I had never thought Celexa made me numb, but now I'm wondering if it did. That's not to say it wasn't worth it, because that drug probably saved my life. But suddenly everything around me seems to have more meaning, and my emotions seem more powerful and physical.

Maybe I'm just bored. Maybe this is just what it is to be 23 and single and needing a hug, my whole adult life ahead of me without a clear idea of where I'm going. But something seems to have shifted in the past few weeks, and suddenly I feel awake, like I've remembered what it is to feel, and what it is to care. And now I want something to care about. I am realizing it's been a long time since I've felt truly passionate about something, and have been able to pour my emotions fully into something. For so long I've been thrashing and kicking just to keep my head above water; just to survive the day-to-day. I feel like this deeper, emotional part of me has been lying dormant, and I want it back.


  1. I would never tell you the 'right' decision for you, and I apologize if it came across that way. I want you to do what's best for you. I'm very glad to hear that you're able to feel things so deeply again and really feel gripped by emotion or sensation. No matter what, I support you 100% :)
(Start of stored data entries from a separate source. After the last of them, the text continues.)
-- pv_equiv track=rewrite | github.com/bluecarr0t/sage-resources-subdomain | scripts/combine-csv-with-google-data.py | create_property_lookup
-- ===== SOURCE A (Python) =====
-- def create_property_lookup(google_data):
--     """Create a lookup dictionary by property_name."""
--     lookup = {}
--     for prop in google_data:
--         prop_name = prop.get('property_name', '').strip()
--         if prop_name:
--             # Store the first occurrence (or you could merge if there are duplicates)
--             if prop_name not in lookup:
--                 lookup[prop_name] = prop
--             else:
--                 # If duplicate, prefer the one with more Google data
--                 existing = lookup[prop_name]
--                 existing_count = sum(1 for k, v in existing.items()
--                                    if k.startswith('google_') and v is not None)
--                 new_count = sum(1 for k, v in prop.items()
--                               if k.startswith('google_') and v is not None)
--                 if new_count > existing_count:
--                     lookup[prop_name] = prop
--
--     return lookup
-- ===== SOURCE B (Python) =====
-- def create_property_lookup(google_data):
--     """Create a lookup dictionary by property_name (per first-seen name, pick the
--     entry with the most Google data from the whole list; max keeps the earliest on ties)."""
--     def name_of(p):
--         return p.get('property_name', '').strip()
--
--     def google_count(p):
--         return sum(1 for k, v in p.items() if k.startswith('google_') and v is not None)
--
--     result = {}
--     for prop in google_data:
--         n = name_of(prop)
--         if n and n not in result:
--             result[n] = max((p for p in google_data if name_of(p) == n), key=google_count)
--     return result
-- ===== Notes on version B (the rewrite author's own statement) =====
-- stated objective: alternative
-- what changed: Replaced A's incremental keep-first/strict-replace dict loop by a select-at-first-occurrence structure: when a stripped name is first seen, B scans the whole list once and stores max(matching props, key=google_count); max keeps the earliest maximal element, which matches A's strict-greater-than replacement rule, at the cost of a nested scan instead of a running comparison.
import Mathlib
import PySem

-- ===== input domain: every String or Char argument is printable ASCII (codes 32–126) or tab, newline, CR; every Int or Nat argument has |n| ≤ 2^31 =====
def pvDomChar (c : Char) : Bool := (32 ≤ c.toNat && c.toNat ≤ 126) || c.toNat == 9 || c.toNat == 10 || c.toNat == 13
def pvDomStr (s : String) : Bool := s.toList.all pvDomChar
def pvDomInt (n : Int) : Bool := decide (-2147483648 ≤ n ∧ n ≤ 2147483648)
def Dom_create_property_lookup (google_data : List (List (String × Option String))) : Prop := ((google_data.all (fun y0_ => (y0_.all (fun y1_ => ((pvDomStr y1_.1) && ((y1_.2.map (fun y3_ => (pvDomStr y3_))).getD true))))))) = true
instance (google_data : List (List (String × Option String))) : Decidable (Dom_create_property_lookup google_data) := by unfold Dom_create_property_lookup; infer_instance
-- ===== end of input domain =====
  2. Very interesting post. Yes, I was one of the people that thought you were nutso bonkers for stopping the Celexa, but when I got to the end of your post I thought, "maybe not?" I think I am going to need to be on some sort of medication for the rest of my life, unfortunately, but I hope it will be a lot less. :/

  3. I went off my meds and had the exact same, more visceral/deep emotional experience that wasn't bad - but it was sure an experience.... I've been off meds for about 6 - 7 months now, and the experience continues to be the same. It doesn't scare me. It doesn't trigger unhealthy behaviors. It's become my new normal. I don't mind it. I kind of like that my body grips and contracts and has waves and floods.... an emotional experience is okay with me. I think that's b/c I'm not scared of the emotion.
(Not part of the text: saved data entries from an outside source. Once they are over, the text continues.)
-- pv_equiv track=rewrite | github.com/GIS-DHSIT/DocWain | src/embedding/document_classifier.py | _infer_layout
-- ===== SOURCE A (Python) =====
-- def _infer_layout(text: str) -> str:
--     """Infer document layout type."""
--     lines = text.split("\n")
--
--     if len(lines) < 20:
--         return "simple_text"
--
--     indentation_ratio = sum(1 for line in lines if line.startswith((" ", "\t"))) / len(lines)
--     if indentation_ratio > 0.5:
--         return "structured_indented"
--
--     if any("\t" in line for line in lines):
--         return "tabular"
--
--     if sum(1 for line in lines if len(line) > 100) > len(lines) * 0.7:
--         return "prose_heavy"
--
--     return "mixed_layout"
-- ===== SOURCE B (Python) =====
-- def _infer_layout(text: str) -> str:
--     """Infer document layout type via a character-level automaton (no line splitting)."""
--     n_lines = 1
--     indented = 0
--     has_tab = False
--     long_lines = 0
--     at_start = True
--     cur_len = 0
--     for ch in text:
--         if ch == "\n":
--             n_lines += 1
--             if cur_len > 100:
--                 long_lines += 1
--             cur_len = 0
--             at_start = True
--         else:
--             if at_start and (ch == " " or ch == "\t"):
--                 indented += 1
--             at_start = False
--             if ch == "\t":
--                 has_tab = True
--             cur_len += 1
--     if cur_len > 100:
--         long_lines += 1
--     if n_lines < 20:
--         return "simple_text"
--     if 2 * indented > n_lines:
--         return "structured_indented"
--     if has_tab:
--         return "tabular"
--     if 10 * long_lines > 7 * n_lines:
--         return "prose_heavy"
--     return "mixed_layout"
-- ===== Notes on version B (the rewrite author's own statement) =====
-- stated objective: alternative
-- what changed: Replaced A's split-into-lines followed by three separate line scans (a counting sum, an any(), another counting sum) by a character-level automaton that never splits the text: one pass over the raw characters tracks line count, indented-line count, tab presence and long-line count, then the same decision cascade runs on those integers.
import Mathlib
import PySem

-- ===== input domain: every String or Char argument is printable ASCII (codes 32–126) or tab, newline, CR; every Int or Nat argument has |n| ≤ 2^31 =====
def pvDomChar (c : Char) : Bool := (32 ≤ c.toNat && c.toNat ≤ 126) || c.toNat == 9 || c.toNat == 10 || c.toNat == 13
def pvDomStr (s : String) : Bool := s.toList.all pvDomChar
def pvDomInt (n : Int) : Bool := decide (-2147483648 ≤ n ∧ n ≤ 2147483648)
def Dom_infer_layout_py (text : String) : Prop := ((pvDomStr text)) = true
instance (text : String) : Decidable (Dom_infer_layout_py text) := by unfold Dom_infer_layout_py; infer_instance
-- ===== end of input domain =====

-- B replaces A's split-into-lines plus three line scans by a single character-level
-- automaton over the raw text (objective: alternative algorithm, same asymptotic cost).

-- ===== PORT A =====
-- Python's float tests are ported as exact integer comparisons:
-- indented/n > 0.5 is exactly 2*indented > n (the float quotient cannot cross 0.5);
-- count > n*0.7 is ported as 10*count ≥ 7*n, which agrees with the float test whenever
-- 10*count ≠ 7*n; the tie 10*count = 7*n (where CPython's float result is length-dependent)
-- is excluded by Pre_ below.
def infer_layout_py (text : String) : String :=
  let lines := PySem.Chars.splitOn text.toList ['\n']
  if lines.length < 20 then "simple_text"
  else
    let indentCount : Int := lines.foldl
      (fun acc line => if PySem.Chars.startswith line [' '] || PySem.Chars.startswith line ['\t'] then acc + 1 else acc) 0
    if 2 * indentCount > (lines.length : Int) then "structured_indented"
    else if lines.any (fun line => PySem.Chars.isIn ['\t'] line) then "tabular"
    else
      let longCount : Int := lines.foldl
        (fun acc line => if 100 < PySem.Chars.len line then acc + 1 else acc) 0
      if 10 * longCount ≥ 7 * (lines.length : Int) then "prose_heavy"
      else "mixed_layout"

-- ===== PORT B =====
-- state: (n_lines, indented, has_tab, long_lines, at_start, cur_len), as in Source B;
-- Source B's integer test `10*long_lines > 7*n_lines` is exact and is ported as written.
def pvStepB (st : Int × Int × Bool × Int × Bool × Int) (ch : Char) : Int × Int × Bool × Int × Bool × Int :=
  match st with
  | (n, i, t, g, ast, k) =>
    if ch = '\n' then (n + 1, i, t, (if 100 < k then g + 1 else g), true, 0)
    else (n, (if ast ∧ (ch = ' ' ∨ ch = '\t') then i + 1 else i), (t || (ch = '\t')), g, false, k + 1)

def infer_layout_py_alt (text : String) : String :=
  match text.toList.foldl pvStepB ((1 : Int), (0 : Int), false, (0 : Int), true, (0 : Int)) with
  | (n, i, t, g, _ast, k) =>
    let g := if 100 < k then g + 1 else g
    if n < 20 then "simple_text"
    else if 2 * i > n then "structured_indented"
    else if t then "tabular"
    else if 10 * g > 7 * n then "prose_heavy"
    else "mixed_layout"

-- ===== PRECONDITION & SPEC =====
-- Pre_ excludes texts (≥ 20 lines, at most half indented, tab-free) whose count of >100-char
-- lines is exactly 70% of the line count: there A's float test `count > len*0.7` is
-- binade-dependent (true for some line counts, false for others) and no value is canonical.
def Pre_infer_layout_py (text : String) : Prop :=
  let lines := PySem.Chars.splitOn text.toList ['\n']
  ¬ (20 ≤ lines.length ∧
     2 * (lines.countP (fun l => PySem.Chars.startswith l [' '] || PySem.Chars.startswith l ['\t'])) ≤ lines.length ∧
     lines.all (fun l => !PySem.Chars.isIn ['\t'] l) = true ∧
     10 * (lines.countP (fun l => decide (100 < PySem.Chars.len l))) = 7 * lines.length)
instance (text : String) : Decidable (Pre_infer_layout_py text) := by unfold Pre_infer_layout_py; infer_instance

def pvWitness_infer_layout_py : String := "hello"

def Spec_infer_layout_py (text : String) (out : String) : Prop := out = infer_layout_py_alt text
instance (text : String) (out : String) : Decidable (Spec_infer_layout_py text out) := by unfold Spec_infer_layout_py; infer_instance

-- ===== CLAIM (what is proved, stated in full; the proofs are below) =====
def Claim_equal_infer_layout_py : Prop := ∀ (text : String), Dom_infer_layout_py text → Pre_infer_layout_py text → Spec_infer_layout_py text (infer_layout_py text)

-- ===== LEMMAS AND PROOFS =====

-- reference single-pass splitter on '\n' used to connect the two ports
def pvSplit (pre : List Char) : List Char → List (List Char)
  | [] => [pre]
  | c :: r => if c = '\n' then pre :: pvSplit [] r else pvSplit (pre ++ [c]) r

theorem go_eq_pvSplit (l cur : List Char) (acc : List (List Char)) (fuel : Nat)
    (h : l.length < fuel) :
    PySem.Chars.splitOn.go ['\n'] fuel l cur acc = acc.reverse ++ pvSplit cur.reverse l := by
  induction l generalizing fuel cur acc with
  | nil =>
    cases fuel with
    | zero => omega
    | succ f => simp [PySem.Chars.splitOn.go, pvSplit]
  | cons c rest ih =>
    cases fuel with
    | zero => omega
    | succ f =>
      by_cases hc : c = '\n'
      · subst hc
        have : (['\n'] : List Char).isPrefixOf ('\n' :: rest) = true := by simp [List.isPrefixOf]
        simp only [PySem.Chars.splitOn.go, this, if_true, List.drop_succ_cons, List.drop_zero,
          List.length_singleton]
        rw [ih [] (cur.reverse :: acc) f (by simpa using h)]
        simp [pvSplit]
      · have : (['\n'] : List Char).isPrefixOf (c :: rest) = false := by
          simp only [List.isPrefixOf, Bool.and_true, beq_eq_false_iff_ne, ne_eq]
          exact fun h => hc h.symm
        simp only [PySem.Chars.splitOn.go, this, Bool.false_eq_true, if_false]
        rw [ih (c :: cur) acc f (by simpa using h)]
        simp [pvSplit, hc]

theorem splitOn_newline (s : List Char) :
    PySem.Chars.splitOn s ['\n'] = pvSplit [] s := by
  unfold PySem.Chars.splitOn
  simpa using go_eq_pvSplit s [] [] (s.length + 1) (by omega)

-- structural facts about pvSplit
theorem pvSplit_ne_nil (pre s : List Char) : pvSplit pre s ≠ [] := by
  induction s generalizing pre with
  | nil => simp [pvSplit]
  | cons c r ih =>
    by_cases hc : c = '\n' <;> simp [pvSplit, hc, ih]

theorem pvSplit_join (pre s : List Char) :
    List.intercalate ['\n'] (pvSplit pre s) = pre ++ s := by
  induction s generalizing pre with
  | nil => simp [pvSplit, List.intercalate]
  | cons c r ih =>
    by_cases hc : c = '\n'
    · subst hc
      obtain ⟨h, t, ht⟩ : ∃ h t, pvSplit ([] : List Char) r = h :: t :=
        List.exists_cons_of_ne_nil (pvSplit_ne_nil [] r)
      simp only [pvSplit, if_true]
      have : List.intercalate ['\n'] (pre :: pvSplit [] r)
          = pre ++ '\n' :: List.intercalate ['\n'] (pvSplit [] r) := by
        rw [ht]; simp [List.intercalate, List.intersperse]
      rw [this, ih []]
      simp
    · simp only [pvSplit, hc, if_false, ih (pre ++ [c])]
      simp

theorem pvSplit_no_newline (pre s : List Char) (hpre : '\n' ∉ pre) :
    ∀ l ∈ pvSplit pre s, '\n' ∉ l := by
  induction s generalizing pre with
  | nil => simpa [pvSplit] using hpre
  | cons c r ih =>
    by_cases hc : c = '\n'
    · subst hc
      simp only [pvSplit, if_true, List.mem_cons]
      rintro l (rfl | hl)
      · exact hpre
      · exact ih [] (by simp) l hl
    · simp only [pvSplit, hc, if_false]
      intro l hl
      exact ih (pre ++ [c]) (by simp [hpre, Ne.symm hc]) l hl

-- A's three per-line predicates, named
def pvInd (l : List Char) : Bool :=
  PySem.Chars.startswith l [' '] || PySem.Chars.startswith l ['\t']
def pvTab (l : List Char) : Bool := l.any (fun c => c = '\t')
def pvLong (l : List Char) : Bool := decide (100 < (l.length : Int))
    1. That's really interesting that you had a similar experience. In some ways this experience makes me more motivated to be really mindful of my mental wellbeing and to take better care of myself, because I want to be able to manage without meds, and enjoy this new depth of emotional experience without getting swallowed up by depression or anxiety. Time will tell, I suppose...
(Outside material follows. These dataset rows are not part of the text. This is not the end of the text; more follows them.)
-- pv_equiv track=rewrite | github.com/mr-horror-harry/Horror_Skillrack | 112023/04112023/SolnDT.py | maxDigSum
-- ===== SOURCE A (Python) =====
-- def maxDigSum(li) -> int:
--     res=0
--     for i in li:
--         mx=0
--         while i>0:
--             if i%10 > mx:
--                 mx=i%10
--             i//=10
--         res+=mx
--     return res
-- ===== SOURCE B (Python) =====
-- def maxDigSum(li) -> int:
--     return sum(max(int(c) for c in str(i)) for i in li if i > 0)
-- ===== Notes on version B (the rewrite author's own statement) =====
-- stated objective: idiomatic
-- what changed: Replaces the explicit accumulator loops and arithmetic %10/÷10 digit extraction by a one-line generator expression that takes the max over the decimal-string characters of each positive element.
import Mathlib
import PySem

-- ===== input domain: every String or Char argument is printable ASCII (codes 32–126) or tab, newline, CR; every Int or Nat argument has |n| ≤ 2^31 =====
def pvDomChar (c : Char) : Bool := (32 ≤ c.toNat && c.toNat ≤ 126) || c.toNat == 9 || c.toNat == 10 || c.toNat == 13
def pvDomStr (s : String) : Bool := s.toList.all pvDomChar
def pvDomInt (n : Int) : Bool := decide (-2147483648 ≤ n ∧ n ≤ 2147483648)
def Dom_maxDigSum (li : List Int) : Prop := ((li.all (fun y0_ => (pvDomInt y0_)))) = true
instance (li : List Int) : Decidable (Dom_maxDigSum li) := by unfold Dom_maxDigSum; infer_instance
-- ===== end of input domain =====

-- B replaces the explicit accumulator loops and %10/÷10 digit extraction by a
-- sum over string-representation digit maxima (idiomatic one-liner); same cost.


-- ===== PORT A =====
-- A's inner while loop: mx <- i%10 when larger, i <- i//10, while i > 0
def innerA (i mx : Int) : Int :=
  if h : 0 < i then
    innerA (PySem.Int.floordiv i 10)
      (if PySem.Int.mod i 10 > mx then PySem.Int.mod i 10 else mx)
  else mx
  termination_by i.toNat
  decreasing_by
    simp only [PySem.Int.floordiv_eq_ediv_of_pos (by norm_num : (0:Int) < 10)]
    omega

def maxDigSum (li : List Int) : Int :=
  li.foldl (fun res i => res + innerA i 0) 0

-- ===== PORT B =====
-- int(c): exact for the digit characters str(i) yields when i > 0
def digitVal (c : Char) : Int := (c.toNat : Int) - 48

-- max(int(c) for c in str(i)); the sequence is nonempty for i > 0, so .getD 0
-- only makes the port total and is never reached on the inputs B uses it for
def maxDigitOf (i : Int) : Int :=
  (((PySem.Int.toChars i).map digitVal).max?).getD 0

def maxDigSum_alt (li : List Int) : Int :=
  ((li.filter (fun i => decide (0 < i))).map maxDigitOf).sum

-- ===== PRECONDITION & SPEC =====
def Spec_maxDigSum (li : List Int) (out : Int) : Prop := out = maxDigSum_alt li
instance (li : List Int) (out : Int) : Decidable (Spec_maxDigSum li out) := by unfold Spec_maxDigSum; infer_instance

-- ===== CLAIM (what is proved, stated in full; the proofs are below) =====
def Claim_equal_maxDigSum : Prop := ∀ (li : List Int), Dom_maxDigSum li → Spec_maxDigSum li (maxDigSum li)

-- ===== LEMMAS AND PROOFS =====

-- arithmetic max-digit reference function
def mref (n : Nat) : Nat :=
  if n = 0 then 0 else max (n % 10) (mref (n / 10))
  decreasing_by omega

-- fuel-free form of Nat.toDigits 10
def rep (n : Nat) : List Char :=
  if n < 10 then [Nat.digitChar n]
  else rep (n / 10) ++ [Nat.digitChar (n % 10)]
  decreasing_by omega

lemma mref_pos (n : Nat) (hn : n ≠ 0) : mref n = max (n % 10) (mref (n / 10)) := by
  rw [mref, if_neg hn]

lemma rep_ge (n : Nat) (hn : ¬ n < 10) :
    rep n = rep (n / 10) ++ [Nat.digitChar (n % 10)] := by
  rw [rep, if_neg hn]

lemma toDigitsCore_eq_rep : ∀ (f n : Nat) (acc : List Char), n < f →
    Nat.toDigitsCore 10 f n acc = rep n ++ acc := by
  intro f
  induction f with
  | zero => omega
  | succ f ih =>
    intro n acc hn
    simp only [Nat.toDigitsCore]
    by_cases h : n / 10 = 0
    · rw [if_pos h, rep, if_pos (by omega)]
      simp [Nat.mod_eq_of_lt (by omega : n < 10)]
    · rw [if_neg h, ih (n / 10) _ (by omega), rep_ge n (by omega)]
      simp

lemma toDigits_eq_rep (n : Nat) : Nat.toDigits 10 n = rep n := by
  simpa using toDigitsCore_eq_rep (n + 1) n [] (by omega)

lemma digitVal_digitChar (d : Nat) (hd : d < 10) :
    digitVal (Nat.digitChar d) = (d : Int) := by
  interval_cases d <;> decide

lemma innerA_cast (n : Nat) : ∀ mx : Int, 0 ≤ mx →
    innerA (n : Int) mx = max mx (mref n : Int) := by
  induction n using Nat.strong_induction_on with
  | _ n ih =>
    intro mx hmx
    rw [innerA]
    by_cases h : 0 < (n : Int)
    · have hn0 : n ≠ 0 := by omega
      rw [dif_pos h]
      have h10 : ((10:Nat) : Int) = (10:Int) := by norm_num
      have hfd : PySem.Int.floordiv (n : Int) 10 = ((n / 10 : Nat) : Int) := by
        simpa [h10] using PySem.Int.floordiv_natCast n 10
      have hmd : PySem.Int.mod (n : Int) 10 = ((n % 10 : Nat) : Int) := by
        simpa [h10] using PySem.Int.mod_natCast n 10
      rw [hfd, hmd]
      rw [ih (n / 10) (by omega) _ (by split_ifs <;> omega)]
      rw [mref_pos n hn0]
      push_cast
      split_ifs <;> omega
    · rw [dif_neg h, mref, if_pos (by omega)]
      simp
      omega

lemma max?_append_singleton {xs : List Int} {m a : Int} (h : xs.max? = some m) :
    (xs ++ [a]).max? = some (max m a) := by
  induction xs generalizing m with
  | nil => simp at h
  | cons x xs ih =>
    cases hx : xs.max? with
    | none =>
      have : xs = [] := by cases xs <;> simp_all [List.max?]
      subst this
      simp [List.max?] at h ⊢
      simp [← h]
    | some m' =>
      have hm : m = max x m' := by
        rw [List.max?_cons, hx] at h
        simpa using h.symm
      rw [List.cons_append, List.max?_cons, ih hx]
      simp [hm, max_assoc]

lemma max?_rep (n : Nat) (hn : 0 < n) :
    ((rep n).map digitVal).max? = some ((mref n : Nat) : Int) := by
  induction n using Nat.strong_induction_on with
  | _ n ih =>
    rw [rep]
    by_cases h : n < 10
    · rw [if_pos h]
      rw [mref_pos n (by omega)]
      have h0 : n / 10 = 0 := by omega
      rw [h0, mref]
      simp [digitVal_digitChar n h, Nat.mod_eq_of_lt h]
    · rw [if_neg h]
      rw [List.map_append, List.map_singleton,
        max?_append_singleton (ih (n / 10) (by omega) (by omega)),
        digitVal_digitChar (n % 10) (by omega)]
      rw [mref_pos n (by omega)]
      simp only [Option.some.injEq]
      push_cast
      omega

lemma maxDigitOf_eq (i : Int) (hi : 0 < i) :
    maxDigitOf i = ((mref i.toNat : Nat) : Int) := by
  unfold maxDigitOf
  have h1 : PySem.Int.toChars i = Nat.toDigits 10 i.toNat := by
    simp [PySem.Int.toChars]
    omega
  rw [h1, toDigits_eq_rep, max?_rep i.toNat (by omega)]
  rfl

lemma foldl_eq_sum (li : List Int) : ∀ res : Int,
    li.foldl (fun res i => res + innerA i 0) res
      = res + ((li.filter (fun i => decide (0 < i))).map maxDigitOf).sum := by
  induction li with
  | nil => simp
  | cons x xs ih =>
    intro res
    by_cases h : 0 < x
    · obtain ⟨n, rfl⟩ : ∃ n : Nat, x = (n : Int) := ⟨x.toNat, by omega⟩
      have hv : innerA ((n : Nat) : Int) 0 = maxDigitOf (n : Int) := by
        rw [maxDigitOf_eq _ h, innerA_cast n 0 le_rfl]
        simp
      have hn : 0 < n := by exact_mod_cast h
      simp [List.foldl_cons, ih, hv, List.filter_cons, hn, add_assoc]
    · have hv : innerA x 0 = 0 := by rw [innerA, dif_neg (by omega)]
      simp [List.foldl_cons, ih, hv, List.filter_cons, h]

-- ===== VERDICT (by name: the statement is the Claim_ definition above) =====
theorem maxDigSum_spec : Claim_equal_maxDigSum := by
  intro li _
  unfold Spec_maxDigSum maxDigSum maxDigSum_alt
  simpa using foldl_eq_sum li 0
    2. Yeah there's definitely been times when, in a moment of a visceral wave of emotion, I've panicked and thought, "Oh maybe I should just go back on meds!" And there was a good long while when I didn't know if I would go back on my meds or not. (My medication was Lexapro, which is very similar to Celexa). Just writing this now, I'm realizing I haven't had that thought in a while.

      I agree that it makes me more mindful to take care of my well being.